Approach #1 is probably the easiest, but it is unsatisfying, because you don't actually prove that the real numbers exist. That is, you don't demonstrate the existence of any number system that satisfies the given axioms. I think #1 is probably the best if a course is short on time, or if the students aren't mathematically sophisticated enough to benefit from seeing one of the constructive definitions.

Approach #2 is what the students are expecting, but unfortunately the details are quite cumbersome, and the construction is not very natural (since it depends on a choice of base). It also doesn't give the students much new insight into the nature of the real numbers---it just fills in the details of insight they already have. In my opinion, the only reason to use #2 is if you are independently interested in talking about decimal expansions, e.g. if most of the students in the class are future high-school teachers.

Approach #3 is quite simple and elegant, and is certainly the easiest of the constructive approaches. It's wonderfully intuitive, and really cements in the students minds the idea that the real numbers are obtained by "filling in" holes in the rational number line. The disadvantage of this approach is that it's primarily order-theoretic: students are unlikely to see a construction like this again unless they study order theory, so it might be better to use an approach that's connected to other things the students will be learning.

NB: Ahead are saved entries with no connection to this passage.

-- pv_equiv track=rewrite | github.com/suzheng/GeneRAIN_HM | src_mouse/data_m/get_homolo_mg.py | reverse_homolog_mapping
-- ===== SOURCE A (Python) =====
-- def reverse_homolog_mapping(homolog_dict):
--     """
--     Create a dictionary mapping mouse genes to lists of corresponding human homolog genes
--     based on an existing dictionary mapping human genes to mouse homologs.
--
--     Parameters:
--     homolog_dict (dict): A dictionary with human genes as keys and lists of mouse genes as values.
--
--     Returns:
--     dict: A dictionary with mouse genes as keys and lists of human genes as values.
--     """
--     mouse_to_human_dict = {}
--
--     # Iterate through each human gene and its corresponding mouse genes
--     for human_gene, mouse_genes in homolog_dict.items():
--         for mouse_gene in mouse_genes:
--             # If the mouse gene isn't a key in the dictionary yet, add it
--             if mouse_gene not in mouse_to_human_dict:
--                 mouse_to_human_dict[mouse_gene] = [human_gene]
--             else:
--                 # Append the human gene to the existing list if it's not already included
--                 if human_gene not in mouse_to_human_dict[mouse_gene]:
--                     mouse_to_human_dict[mouse_gene].append(human_gene)
--
--     return mouse_to_human_dict
-- ===== SOURCE B (Python) =====
-- def reverse_homolog_mapping(homolog_dict):
--     # Gather instead of scatter: list the distinct mouse genes in first-occurrence
--     # order, then for each mouse gene scan the whole table for the human genes
--     # whose homolog list contains it.
--     items = list(homolog_dict.items())
--     order = list(dict.fromkeys(m for _, ms in items for m in ms))
--     return {m: list(dict.fromkeys(h for h, ms in items if m in ms)) for m in order}
-- ===== Notes on version B (the rewrite author's own statement) =====
-- stated objective: alternative
-- what changed: B inverts the mapping by gathering instead of scattering: it first computes the distinct mouse genes in first-occurrence order, then for each mouse gene re-scans the whole table collecting the human genes whose homolog list contains it, instead of A's single streaming pass that inserts into / appends to a growing dict with a membership test per pair.
import Mathlib
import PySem

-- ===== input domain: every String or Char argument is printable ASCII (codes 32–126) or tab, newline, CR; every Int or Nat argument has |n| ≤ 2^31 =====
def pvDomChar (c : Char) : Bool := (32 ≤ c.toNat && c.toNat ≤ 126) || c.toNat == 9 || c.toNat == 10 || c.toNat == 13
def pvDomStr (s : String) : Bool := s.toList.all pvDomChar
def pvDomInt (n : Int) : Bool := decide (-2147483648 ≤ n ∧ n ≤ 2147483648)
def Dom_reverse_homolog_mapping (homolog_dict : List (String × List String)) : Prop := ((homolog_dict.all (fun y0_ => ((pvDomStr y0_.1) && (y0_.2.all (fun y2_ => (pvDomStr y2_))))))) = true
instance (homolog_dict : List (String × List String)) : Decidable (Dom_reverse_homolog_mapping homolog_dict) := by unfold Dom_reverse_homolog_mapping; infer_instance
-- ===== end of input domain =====

-- B inverts the mapping by GATHERING instead of A's streaming SCATTER: it lists the distinct
-- mouse genes in first-occurrence order and then, per mouse gene, re-scans the whole table
-- for the human genes whose homolog list contains it (alternative algorithm, not faster).

-- ===== PORT A =====
def reverse_homolog_mapping (homolog_dict : List (String × List String)) : List (String × List String) :=
  (homolog_dict.foldl (fun d p =>
      p.2.foldl (fun d m =>
        if d.contains m = false then
          d.insert m [p.1]
        else if p.1 ∉ d.getD m [] then
          d.modify m [] (fun v => v ++ [p.1])
        else d) d)
    PySem.Dict.empty).items

-- ===== PORT B =====
def reverse_homolog_mapping_alt (homolog_dict : List (String × List String)) : List (String × List String) :=
  let order := PySem.List.dedup (homolog_dict.flatMap (fun p => p.2))
  order.map (fun m =>
    (m, PySem.List.dedup ((homolog_dict.filter (fun p => p.2.contains m)).map (fun p => p.1))))

-- ===== PRECONDITION & SPEC =====
def Spec_reverse_homolog_mapping (homolog_dict : List (String × List String)) (out : List (String × List String)) : Prop := out = reverse_homolog_mapping_alt homolog_dict
instance (homolog_dict : List (String × List String)) (out : List (String × List String)) : Decidable (Spec_reverse_homolog_mapping homolog_dict out) := by unfold Spec_reverse_homolog_mapping; infer_instance

-- ===== CLAIM (what is proved, stated in full; the proofs are below) =====
def Claim_equal_reverse_homolog_mapping : Prop := ∀ (homolog_dict : List (String × List String)), Dom_reverse_homolog_mapping homolog_dict → Spec_reverse_homolog_mapping homolog_dict (reverse_homolog_mapping homolog_dict)

-- ===== LEMMAS AND PROOFS =====

-- the distinct mouse genes of a prefix, in first-occurrence order
def pvKeys (L : List (String × List String)) : List String :=
  PySem.List.dedup (L.flatMap (fun p => p.2))

-- the human genes of a prefix whose homolog list contains m, duplicates included
def pvHum (L : List (String × List String)) (m : String) : List String :=
  (L.filter (fun p => p.2.contains m)).map (fun p => p.1)

def pvVal (L : List (String × List String)) (m : String) : List String :=
  PySem.List.dedup (pvHum L m)

-- A's dictionary after processing the prefix L, in closed form
def pvIdeal (L : List (String × List String)) : PySem.Dict String (List String) :=
  PySem.Dict.mk ((pvKeys L).map (fun m => (m, pvVal L m)))

theorem pvDedup_append_singleton (v : List String) (h : String) :
    PySem.List.dedup (v ++ [h]) =
      if h ∈ v then PySem.List.dedup v else PySem.List.dedup v ++ [h] := by
  simp only [PySem.List.dedup_eq_ofList, PySem.Set.ofList_append, PySem.Set.update_cons,
    PySem.Set.update_nil, PySem.Set.add]
  by_cases hm : h ∈ v
  · rw [if_pos, if_pos hm]
    simpa [PySem.Set.contains] using (PySem.Set.mem_ofList v h).mpr hm
  · rw [if_neg, if_neg hm]
    simpa [PySem.Set.contains] using fun hx => hm ((PySem.Set.mem_ofList v h).mp hx)

theorem pvKeys_append (l : List (String × List String)) (h : String) (ms : List String) :
    pvKeys (l ++ [(h, ms)]) = PySem.List.dedup (l.flatMap (fun p => p.2) ++ ms) := by
  simp [pvKeys]

theorem pvHum_append (l : List (String × List String)) (h : String) (ms : List String)
    (k : String) :
    pvHum (l ++ [(h, ms)]) k = pvHum l k ++ (if ms.contains k then [h] else []) := by
  simp only [pvHum, List.filter_append, List.map_append]
  by_cases hc : k ∈ ms <;> simp [List.filter, hc]

theorem pvItems_ideal (L : List (String × List String)) :
    (pvIdeal L).items = (pvKeys L).map (fun m => (m, pvVal L m)) := rfl

theorem pvKeys_ideal (L : List (String × List String)) :
    (pvIdeal L).keys = pvKeys L := by
  simp [pvIdeal, PySem.Dict.keys, List.map_map, Function.comp_def]

theorem pvNodup_ideal (L : List (String × List String)) :
    (pvIdeal L).keys.Nodup := by
  rw [pvKeys_ideal]
  exact PySem.List.nodup_dedup _

theorem pvContains_ideal (L : List (String × List String)) (m : String) :
    (pvIdeal L).contains m = decide (m ∈ L.flatMap (fun p => p.2)) := by
  rw [PySem.Dict.contains_eq_decide_mem_keys, pvKeys_ideal]
  simp [pvKeys]

theorem pvGetD_ideal (L : List (String × List String)) (m : String)
    (hm : m ∈ pvKeys L) :
    (pvIdeal L).getD m [] = pvVal L m := by
  apply PySem.Dict.getD_of_mem_items _ _ (pvNodup_ideal L)
  rw [pvItems_ideal]
  exact List.mem_map.mpr ⟨m, hm, rfl⟩

theorem pvMem_flat_of_hum (l : List (String × List String)) (m : String)
    (h : pvHum l m ≠ []) : m ∈ l.flatMap (fun p => p.2) := by
  rcases List.exists_mem_of_ne_nil _ h with ⟨x, hx⟩
  rcases List.mem_map.mp hx with ⟨p, hp, -⟩
  rcases List.mem_filter.mp hp with ⟨hpl, hpc⟩
  exact List.mem_flatMap.mpr ⟨p, hpl, List.mem_of_elem_eq_true hpc⟩

-- the one-pair step of A maps pvIdeal of a partial entry to pvIdeal of the extended entry
theorem pvStep (l : List (String × List String)) (h : String) (ms₁ : List String)
    (m : String) :
    (if (pvIdeal (l ++ [(h, ms₁)])).contains m = false then
        (pvIdeal (l ++ [(h, ms₁)])).insert m [h]
      else if h ∉ (pvIdeal (l ++ [(h, ms₁)])).getD m [] then
        (pvIdeal (l ++ [(h, ms₁)])).modify m [] (fun v => v ++ [h])
      else pvIdeal (l ++ [(h, ms₁)]))
    = pvIdeal (l ++ [(h, ms₁ ++ [m])]) := by
  set L := l ++ [(h, ms₁)] with hL
  have hkeys' : pvKeys (l ++ [(h, ms₁ ++ [m])]) =
      if m ∈ l.flatMap (fun p => p.2) ++ ms₁ then pvKeys L
      else pvKeys L ++ [m] := by
    rw [pvKeys_append, ← List.append_assoc, pvDedup_append_singleton, hL, pvKeys_append]
  have hval_ne : ∀ k, k ≠ m → pvVal (l ++ [(h, ms₁ ++ [m])]) k = pvVal L k := by
    intro k hk
    have : (ms₁ ++ [m]).contains k = ms₁.contains k := by
      simp
      exact fun hkm => absurd hkm hk
    rw [pvVal, pvHum_append, this, hL, pvVal, pvHum_append]
  by_cases hmem : m ∈ l.flatMap (fun p => p.2) ++ ms₁
  · -- m already a key
    have hcont : (pvIdeal L).contains m = true := by
      rw [pvContains_ideal]
      simp only [hL, List.flatMap_append]
      simpa using hmem
    rw [if_neg (by simp [hcont])]
    have hmk : m ∈ pvKeys L := by
      rw [hL, pvKeys_append, PySem.List.mem_dedup]; exact hmem
    rw [pvGetD_ideal L m hmk]
    have hhum' : pvHum (l ++ [(h, ms₁ ++ [m])]) m = pvHum l m ++ [h] := by
      rw [pvHum_append, if_pos (by simp)]
    by_cases hms : m ∈ ms₁
    · -- the current entry already contributed h for m
      have hhumL : pvHum L m = pvHum l m ++ [h] := by
        rw [hL, pvHum_append, if_pos (by simpa using hms)]
      have hin : h ∈ pvVal L m := by
        rw [pvVal, hhumL, PySem.List.mem_dedup]; simp
      rw [if_neg (by simpa using hin)]
      apply PySem.Dict.ext
      rw [pvItems_ideal, pvItems_ideal, hkeys', if_pos hmem]
      apply List.map_congr_left
      intro k hk
      rcases eq_or_ne k m with rfl | hkm
      · simp only [pvVal]
        rw [hhumL, hhum']
      · rw [hval_ne k hkm]
    · -- m comes only from earlier entries
      have hhumL : pvHum L m = pvHum l m := by
        rw [hL, pvHum_append, if_neg (by simpa using hms)]; simp
      by_cases hh : h ∈ pvVal L m
      · rw [if_neg (by simpa using hh)]
        apply PySem.Dict.ext
        rw [pvItems_ideal, pvItems_ideal, hkeys', if_pos hmem]
        apply List.map_congr_left
        intro k hk
        rcases eq_or_ne k m with rfl | hkm
        · have hhl : h ∈ pvHum l k := by
            rw [pvVal, hhumL, PySem.List.mem_dedup] at hh; exact hh
          simp only [pvVal]
          rw [hhum', pvDedup_append_singleton, if_pos hhl, hhumL]
        · rw [hval_ne k hkm]
      · rw [if_pos (by simpa using hh)]
        have hhl : h ∉ pvHum l m := by
          rw [pvVal, hhumL, PySem.List.mem_dedup] at hh; exact hh
        simp only [PySem.Dict.modify, pvGetD_ideal L m hmk]
        apply PySem.Dict.ext
        rw [PySem.Dict.items_insert_of_contains _ _ hcont, pvItems_ideal, pvItems_ideal,
          hkeys', if_pos hmem, List.map_map]
        apply List.map_congr_left
        intro k hk
        rcases eq_or_ne k m with rfl | hkm
        · simp only [Function.comp_def, beq_self_eq_true, if_pos]
          simp only [pvVal]
          rw [hhum', pvDedup_append_singleton, if_neg hhl, hhumL]
        · have hb : (k == m) = false := by simpa using hkm
          simp only [Function.comp_def, hb, Bool.false_eq_true, if_false]
          rw [hval_ne k hkm]
  · -- m is a fresh key: insert
    have hcont : (pvIdeal L).contains m = false := by
      rw [pvContains_ideal]
      simp only [hL, List.flatMap_append]
      simpa using hmem
    rw [if_pos hcont]
    apply PySem.Dict.ext
    rw [PySem.Dict.items_insert_of_not_contains _ _ hcont, pvItems_ideal, pvItems_ideal,
      hkeys', if_neg hmem, List.map_append]
    congr 1
    · apply List.map_congr_left
      intro k hk
      have hkm : k ≠ m := by
        rintro rfl
        exact hmem ((PySem.List.mem_dedup _ _).mp (by rwa [hL, pvKeys_append] at hk))
      rw [hval_ne k hkm]
    · -- the new key's value is [h]
      have hml : m ∉ l.flatMap (fun p => p.2) := fun hx => hmem (List.mem_append.mpr (Or.inl hx))
      have hlnil : pvHum l m = [] := by
        by_contra hne
        exact hml (pvMem_flat_of_hum l m hne)
      have : pvVal (l ++ [(h, ms₁ ++ [m])]) m = [h] := by
        rw [pvVal, pvHum_append, if_pos (by simp), hlnil]
        simp [PySem.List.dedup, PySem.Set.ofList, PySem.Set.add, PySem.Set.contains]
      simp [this]

-- the inner loop over the rest of an entry's mouse list
theorem pvInner (ms₂ ms₁ : List String) (h : String) (l : List (String × List String)) :
    ms₂.foldl (fun d m =>
        if d.contains m = false then d.insert m [h]
        else if h ∉ d.getD m [] then d.modify m [] (fun v => v ++ [h])
        else d) (pvIdeal (l ++ [(h, ms₁)]))
      = pvIdeal (l ++ [(h, ms₁ ++ ms₂)]) := by
  induction ms₂ generalizing ms₁ with
  | nil => simp
  | cons m ms₂ ih =>
      simp only [List.foldl_cons]
      rw [pvStep l h ms₁ m, ih (ms₁ ++ [m])]
      simp

theorem pvIdeal_append_nil (l : List (String × List String)) (h : String) :
    pvIdeal (l ++ [(h, [])]) = pvIdeal l := by
  apply PySem.Dict.ext
  rw [pvItems_ideal, pvItems_ideal, pvKeys_append]
  have hkeys : PySem.List.dedup (l.flatMap (fun p => p.2) ++ []) = pvKeys l := by
    simp [pvKeys]
  rw [hkeys]
  apply List.map_congr_left
  intro k hk
  rw [pvVal, pvHum_append]
  simp [pvVal]

theorem pvOuter (l₂ l₁ : List (String × List String)) :
    l₂.foldl (fun d p =>
        p.2.foldl (fun d m =>
          if d.contains m = false then d.insert m [p.1]
          else if p.1 ∉ d.getD m [] then d.modify m [] (fun v => v ++ [p.1])
          else d) d) (pvIdeal l₁)
      = pvIdeal (l₁ ++ l₂) := by
  induction l₂ generalizing l₁ with
  | nil => simp
  | cons p l₂ ih =>
      simp only [List.foldl_cons]
      rw [← pvIdeal_append_nil l₁ p.1, pvInner p.2 [] p.1 l₁]
      simp only [List.nil_append]
      rw [ih (l₁ ++ [(p.1, p.2)])]
      simp

-- ===== VERDICT (by name: the statement is the Claim_ definition above) =====
theorem reverse_homolog_mapping_spec : Claim_equal_reverse_homolog_mapping := by
  intro hd _
  show reverse_homolog_mapping hd = reverse_homolog_mapping_alt hd
  unfold reverse_homolog_mapping
  have h0 : (PySem.Dict.empty : PySem.Dict String (List String)) = pvIdeal [] := rfl
  rw [h0, pvOuter hd []]
  rfl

Approach #4 is complicated, but has three main advantages (1) Students in a real analysis course should probably learn about Cauchy sequences anyway, so the extra time isn't exactly wasted (2) It starts the course off by identifying sequences as the important thing, a theme that is likely to continue for the rest of the course (3) It is a construction that can be generalized to completions of arbitrary metric spaces, which is something that students will need to understand when they learn point-set topology or advanced analysis. The disadvantage, of course, is that this is certainly the most complicated of the four options, and some students will be completely mystified.

My opinion is that the choice of approach should be based on the audience and the nature of the course. No matter what, I think it's worth pointing out that the other approaches exist, and perhaps briefly discussing them in class.

So here's what I think:

  1. For a one-semester course in real analysis, it's probably best to stick with an axiomatic approach. There are more important topics to cover than constructions of the real numbers.

  2. For a two-semester course in real analysis for typical math majors, it probably makes sense to use either Dedekind cuts or Cauchy sequences. For average students, I think Cauchy sequences are a bit too difficult, so I would start with Dedekind cuts.

  3. For a two-semester course in real analysis for future mathematicians (i.e. student planning to go to Ph.D. programs), I would recommend covering both Cauchy sequences and Dedekind cuts, as well as mentioning the other two approaches. This audience will benefit a lot from the Cauchy sequences approach, but they should also know about other possible approaches, since they may be teaching real analysis themselves one day!

  4. For an analysis course aimed at future high-school teachers, I would think it would be a good idea to discuss the decimal number system a bit at the beginning. Depending on the length of the course, it might also be helpful to discuss Dedekind cuts and/or the axiomatic approach.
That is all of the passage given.